• WHAT THE EXERCISE ASKS:
Please reproduce exactly the lines from the start of the records through the one containing "-- stated objective: alternative", and nothing more.

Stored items

-- pv_equiv track=rewrite | github.com/Arsen1302/Code-copy-detector | TestData/solutions/problem_425_4.py | solution_425_4
-- ===== SOURCE A (Python) =====
-- from typing import List
--
-- def solution_425_4(bits: List[int]) -> bool:
--     idx =0
--     flag = True
--     while(idx<len(bits)):
--         if(bits[idx]==0):
--             idx+=1
--             flag =True
--         else:
--             idx+=2
--             flag = False
--     return flag
-- ===== SOURCE B (Python) =====
-- from typing import List
--
-- def solution_425_4(bits: List[int]) -> bool:
--     # Right-to-left: last element must be 0; answer is parity of the
--     # trailing run of nonzero values just before it.
--     if not bits:
--         return True
--     rev = bits[::-1]
--     if rev[0] != 0:
--         return False
--     count = 0
--     for x in rev[1:]:
--         if x == 0:
--             break
--         count += 1
--     return count % 2 == 0
-- ===== Notes on version B (the rewrite author's own statement) =====
-- stated objective: alternative
-- what changed: Replaced the forward greedy parse (skip 1 on zero, 2 on nonzero, tracking a flag) by a single right-to-left scan: last element must be 0 and the trailing run of nonzero values must have even length.
import Mathlib
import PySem

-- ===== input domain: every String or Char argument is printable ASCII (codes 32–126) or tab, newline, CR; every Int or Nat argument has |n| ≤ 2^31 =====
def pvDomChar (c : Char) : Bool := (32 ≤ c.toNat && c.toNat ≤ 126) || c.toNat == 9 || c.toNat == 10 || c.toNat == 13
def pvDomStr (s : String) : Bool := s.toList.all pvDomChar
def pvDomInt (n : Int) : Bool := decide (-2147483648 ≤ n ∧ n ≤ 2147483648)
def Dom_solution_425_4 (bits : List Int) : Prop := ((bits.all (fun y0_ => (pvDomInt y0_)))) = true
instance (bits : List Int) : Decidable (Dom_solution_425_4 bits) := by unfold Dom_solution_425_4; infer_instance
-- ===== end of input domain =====

-- B replaces A's forward greedy parse by a right-to-left scan of the trailing
-- nonzero run (alternative decomposition; same asymptotic cost).

-- ===== PORT A =====
-- the while loop: idx < len(bits); bits[idx] is always in range there
def solution_425_4_loop (bits : List Int) (idx : Nat) (flag : Bool) : Bool :=
  if h : idx < bits.length then
    if bits[idx] = 0 then solution_425_4_loop bits (idx + 1) true
    else solution_425_4_loop bits (idx + 2) false
  else flag
termination_by bits.length - idx

def solution_425_4 (bits : List Int) : Bool :=
  solution_425_4_loop bits 0 true

-- ===== PORT B =====
-- the for-loop over rev[1:] with break, counting the run of nonzero values
def countRun : List Int → Nat
  | [] => 0
  | x :: t => if x = 0 then 0 else countRun t + 1

def solution_425_4_alt (bits : List Int) : Bool :=
  match bits.reverse with
  | [] => true                    -- if not bits: return True
  | b :: rest =>
    if b ≠ 0 then false           -- rev[0] != 0
    else decide (countRun rest % 2 = 0)

-- ===== PRECONDITION & SPEC =====
def Spec_solution_425_4 (bits : List Int) (out : Bool) : Prop := out = solution_425_4_alt bits
instance (bits : List Int) (out : Bool) : Decidable (Spec_solution_425_4 bits out) := by unfold Spec_solution_425_4; infer_instance

-- ===== CLAIM (what is proved, stated in full; the proofs are below) =====
def Claim_equal_solution_425_4 : Prop := ∀ (bits : List Int), Dom_solution_425_4 bits → Spec_solution_425_4 bits (solution_425_4 bits)

-- ===== LEMMAS AND PROOFS =====

-- pure recursive model of A's loop on the unprocessed suffix
def gm : List Int → Bool
  | [] => true
  | b :: t =>
    if b = 0 then gm t
    else
      match t with
      | [] => false
      | [_] => false
      | _ :: r => gm r

lemma gm_cons_zero (t : List Int) : gm (0 :: t) = gm t := by
  rw [gm.eq_def]; simp

lemma gm_cons_ne (b : Int) (t : List Int) (hb : b ≠ 0) :
    gm (b :: t) = match t with | [] => false | [_] => false | _ :: r => gm r := by
  rw [gm.eq_def]; simp [hb]

lemma aLoop_eq (bits : List Int) :
    ∀ k idx flag, bits.length - idx ≤ k →
      solution_425_4_loop bits idx flag =
        if bits.length ≤ idx then flag else gm (bits.drop idx) := by
  intro k
  induction k with
  | zero =>
      intro idx flag h
      rw [solution_425_4_loop]
      have : ¬ idx < bits.length := by omega
      simp [this, Nat.le_of_not_lt this]
  | succ k ih =>
      intro idx flag h
      rw [solution_425_4_loop]
      by_cases hlt : idx < bits.length
      · have hdrop : bits.drop idx = bits[idx] :: bits.drop (idx + 1) :=
          List.drop_eq_getElem_cons hlt
        simp only [hlt, dif_pos, if_neg (by omega : ¬ bits.length ≤ idx)]
        by_cases hz : bits[idx] = 0
        · rw [if_pos hz, ih (idx + 1) true (by omega), hdrop, hz]
          rw [gm_cons_zero]
          by_cases h1 : bits.length ≤ idx + 1
          · have : bits.drop (idx + 1) = [] := List.drop_eq_nil_of_le h1
            simp [h1, this, gm]
          · simp [h1]
        · rw [if_neg hz, ih (idx + 2) false (by omega), hdrop, gm_cons_ne _ _ hz]
          by_cases h1 : idx + 1 < bits.length
          · have hdrop1 : bits.drop (idx + 1) = bits[idx + 1] :: bits.drop (idx + 2) :=
              List.drop_eq_getElem_cons h1
            rw [hdrop1]
            by_cases h2 : bits.length ≤ idx + 2
            · have : bits.drop (idx + 2) = [] := List.drop_eq_nil_of_le h2
              simp [h2, this]
            · have hne : bits.drop (idx + 2) ≠ [] := by
                intro hnil
                have := List.drop_eq_nil_iff.mp hnil
                omega
              rw [if_neg h2]
              cases hd2 : bits.drop (idx + 2) with
              | nil => exact absurd hd2 hne
              | cons a l => rfl
          · have : bits.drop (idx + 1) = [] := List.drop_eq_nil_of_le (by omega)
            simp [this, (by omega : bits.length ≤ idx + 2)]
      · have hle : bits.length ≤ idx := by omega
        simp [hlt, hle]

lemma countRun_append_zero (s l : List Int) : countRun (s ++ 0 :: l) = countRun s := by
  induction s with
  | nil => simp [countRun]
  | cons x s ih => by_cases hx : x = 0 <;> simp [countRun, hx, ih]

lemma countRun_append2 (s : List Int) (c b : Int) (hb : b ≠ 0) :
    countRun (s ++ [c, b]) % 2 = countRun s % 2 := by
  induction s with
  | nil =>
      by_cases hc : c = 0 <;> simp [countRun, hc, hb]
  | cons x s ih =>
      by_cases hx : x = 0
      · simp [countRun, hx]
      · simp only [List.cons_append, countRun, if_neg hx]
        omega

lemma alt_cons_zero (t : List Int) (ht : t ≠ []) :
    solution_425_4_alt (0 :: t) = solution_425_4_alt t := by
  obtain ⟨c, s, hcs⟩ : ∃ c s, t.reverse = c :: s := by
    cases hr : t.reverse with
    | nil => exact absurd (by simpa using congrArg List.reverse hr) ht
    | cons c s => exact ⟨c, s, rfl⟩
  have hrev : (0 :: t).reverse = c :: (s ++ [0]) := by
    rw [List.reverse_cons, hcs]; rfl
  by_cases hc : c = 0
  · simp [solution_425_4_alt, hrev, hcs, hc, countRun_append_zero s ([] : List Int)]
  · simp [solution_425_4_alt, hrev, hcs, hc]

lemma alt_skip (b c : Int) (r : List Int) (hb : b ≠ 0) (hr : r ≠ []) :
    solution_425_4_alt (b :: c :: r) = solution_425_4_alt r := by
  obtain ⟨d, s, hds⟩ : ∃ d s, r.reverse = d :: s := by
    cases hrr : r.reverse with
    | nil => exact absurd (by simpa using congrArg List.reverse hrr) hr
    | cons d s => exact ⟨d, s, rfl⟩
  have hrev : (b :: c :: r).reverse = d :: (s ++ [c, b]) := by
    rw [List.reverse_cons, List.reverse_cons, hds]; simp
  by_cases hd : d = 0
  · simp [solution_425_4_alt, hrev, hds, hd, countRun_append2 s c b hb]
  · simp [solution_425_4_alt, hrev, hds, hd]

lemma gm_eq_alt_aux : ∀ (n : Nat) (bits : List Int), bits.length ≤ n → gm bits = solution_425_4_alt bits := by
  intro n
  induction n with
  | zero =>
      intro bits h
      have : bits = [] := List.eq_nil_of_length_eq_zero (by omega)
      subst this; rfl
  | succ n ih =>
      intro bits h
      cases bits with
      | nil => rfl
      | cons b t =>
          by_cases hb : b = 0
          · subst hb
            cases t with
            | nil => simp [gm, solution_425_4_alt, countRun]
            | cons c r =>
                rw [gm_cons_zero, alt_cons_zero (c :: r) (List.cons_ne_nil _ _)]
                exact ih (c :: r) (by simp at h ⊢; omega)
          · cases t with
            | nil => simp [gm_cons_ne b [] hb, hb, solution_425_4_alt]
            | cons c r =>
                cases r with
                | nil =>
                    rw [gm_cons_ne b [c] hb]
                    by_cases hc : c = 0 <;>
                      simp [hb, hc, solution_425_4_alt, List.reverse_cons, countRun]
                | cons x r' =>
                    have hgm : gm (b :: c :: x :: r') = gm (x :: r') := by
                      rw [gm_cons_ne _ _ hb]
                    rw [hgm, alt_skip b c (x :: r') hb (List.cons_ne_nil _ _)]
                    exact ih (x :: r') (by simp at h ⊢; omega)

lemma gm_eq_alt (bits : List Int) : gm bits = solution_425_4_alt bits :=
  gm_eq_alt_aux bits.length bits (le_refl _)

-- ===== VERDICT (by name: the statement is the Claim_ definition above) =====
theorem solution_425_4_spec : Claim_equal_solution_425_4 := by
  intro bits _
  unfold Spec_solution_425_4 solution_425_4
  rw [aLoop_eq bits bits.length 0 true (by omega)]
  cases bits with
  | nil => rfl
  | cons b t =>
      simp only [List.length_cons, List.drop_zero]
      rw [if_neg (by omega)]
      exact gm_eq_alt (b :: t)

• ANSWER SECTION:
-- pv_equiv track=rewrite | github.com/Arsen1302/Code-copy-detector | TestData/solutions/problem_425_4.py | solution_425_4
-- ===== SOURCE A (Python) =====
-- from typing import List
--
-- def solution_425_4(bits: List[int]) -> bool:
--     idx =0
--     flag = True
--     while(idx<len(bits)):
--         if(bits[idx]==0):
--             idx+=1
--             flag =True
--         else:
--             idx+=2
--             flag = False
--     return flag
-- ===== SOURCE B (Python) =====
-- from typing import List
--
-- def solution_425_4(bits: List[int]) -> bool:
--     # Right-to-left: last element must be 0; answer is parity of the
--     # trailing run of nonzero values just before it.
--     if not bits:
--         return True
--     rev = bits[::-1]
--     if rev[0] != 0:
--         return False
--     count = 0
--     for x in rev[1:]:
--         if x == 0:
--             break
--         count += 1
--     return count % 2 == 0
-- ===== Notes on version B (the rewrite author's own statement) =====
-- stated objective: alternative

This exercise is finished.